The problem: Copy every line of the following data that includes the string "import".

The data:
-- pv_equiv track=rewrite | github.com/omnimaster-ctrl/gratia-nailart | backend/routes/admin/clients.py | select_best_name
-- ===== SOURCE A (Python) =====
-- from collections import Counter
--
-- def normalize_name(name: str) -> str:
--     """Normalize name for better comparison."""
--     if not name:
--         return ""
--     normalized = name.strip().title()
--     normalized = ' '.join(normalized.split())
--     return normalized
--
-- def select_best_name(names: list) -> str:
--     """Select the best quality name from a list of name variations."""
--     if not names:
--         return "Cliente"
--
--     valid_names = [n.strip() for n in names if n and n.strip()]
--     if not valid_names:
--         return "Cliente"
--
--     normalized_counts = Counter()
--     name_examples = {}
--
--     for name in valid_names:
--         normalized_key = normalize_name(name).lower()
--         normalized_counts[normalized_key] += 1
--         if normalized_key not in name_examples:
--             name_examples[normalized_key] = name
--         else:
--             existing = name_examples[normalized_key]
--             if name == name.title() and existing != existing.title():
--                 name_examples[normalized_key] = name
--
--     if not normalized_counts:
--         return "Cliente"
--
--     max_frequency = max(normalized_counts.values())
--     most_frequent = [name_examples[k] for k, v in normalized_counts.items() if v == max_frequency]
--
--     if len(most_frequent) == 1:
--         return most_frequent[0]
--
--     def score_name(name):
--         score = 0
--         normalized = name.strip()
--
--         if ' ' in normalized:
--             score += 100
--         if normalized and normalized[0].isupper():
--             score += 50
--         if normalized == normalized.title():
--             score += 25
--         score += len(normalized)
--         if normalized.isupper():
--             score -= 20
--         if normalized.islower():
--             score -= 10
--
--         return score
--
--     scored_names = [(score_name(n), n) for n in most_frequent]
--     scored_names.sort(reverse=True, key=lambda x: x[0])
--
--     return scored_names[0][1]
-- ===== SOURCE B (Python) =====
-- def normalize_name(name: str) -> str:
--     """Normalize name for better comparison."""
--     if not name:
--         return ""
--     normalized = name.strip().title()
--     normalized = ' '.join(normalized.split())
--     return normalized
--
-- def score_name(name):
--     score = 0
--     normalized = name.strip()
--     if ' ' in normalized:
--         score += 100
--     if normalized and normalized[0].isupper():
--         score += 50
--     if normalized == normalized.title():
--         score += 25
--     score += len(normalized)
--     if normalized.isupper():
--         score -= 20
--     if normalized.islower():
--         score -= 10
--     return score
--
-- def select_best_name(names: list) -> str:
--     """Select the best quality name from a list of name variations."""
--     if not names:
--         return "Cliente"
--
--     valid_names = [n.strip() for n in names if n and n.strip()]
--     if not valid_names:
--         return "Cliente"
--
--     # No dict/Counter: process each distinct normalized key once (first-occurrence
--     # order), gather its occurrences by a direct scan, pick the representative in
--     # closed form (first title-cased occurrence, else the first occurrence), and
--     # keep the best key by a strict lexicographic (count, score) comparison.
--     keys = [normalize_name(n).lower() for n in valid_names]
--     best = None
--     for i, k in enumerate(keys):
--         if k in keys[:i]:
--             continue
--         occ = [n for n, kk in zip(valid_names, keys) if kk == k]
--         example = next((n for n in occ if n == n.title()), occ[0])
--         cand = (len(occ), score_name(example))
--         if best is None or cand > best[0]:
--             best = (cand, example)
--     return best[1]
-- ===== Notes on version B (the rewrite author's own statement) =====
-- stated objective: alternative
-- what changed: B drops the Counter/dict aggregation entirely: it walks the key list once, handles each distinct normalized key at its first occurrence by directly scanning out that key's occurrences, picks the representative in closed form (first title-cased occurrence, else the first occurrence) instead of A's incremental replacement rule, and keeps the winner with a running strict lexicographic (count, score) comparison instead of A's max-frequency filter plus reverse stable sort.
import Mathlib
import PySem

Reply to the task:
-- from collections import Counter
import Mathlib
import PySem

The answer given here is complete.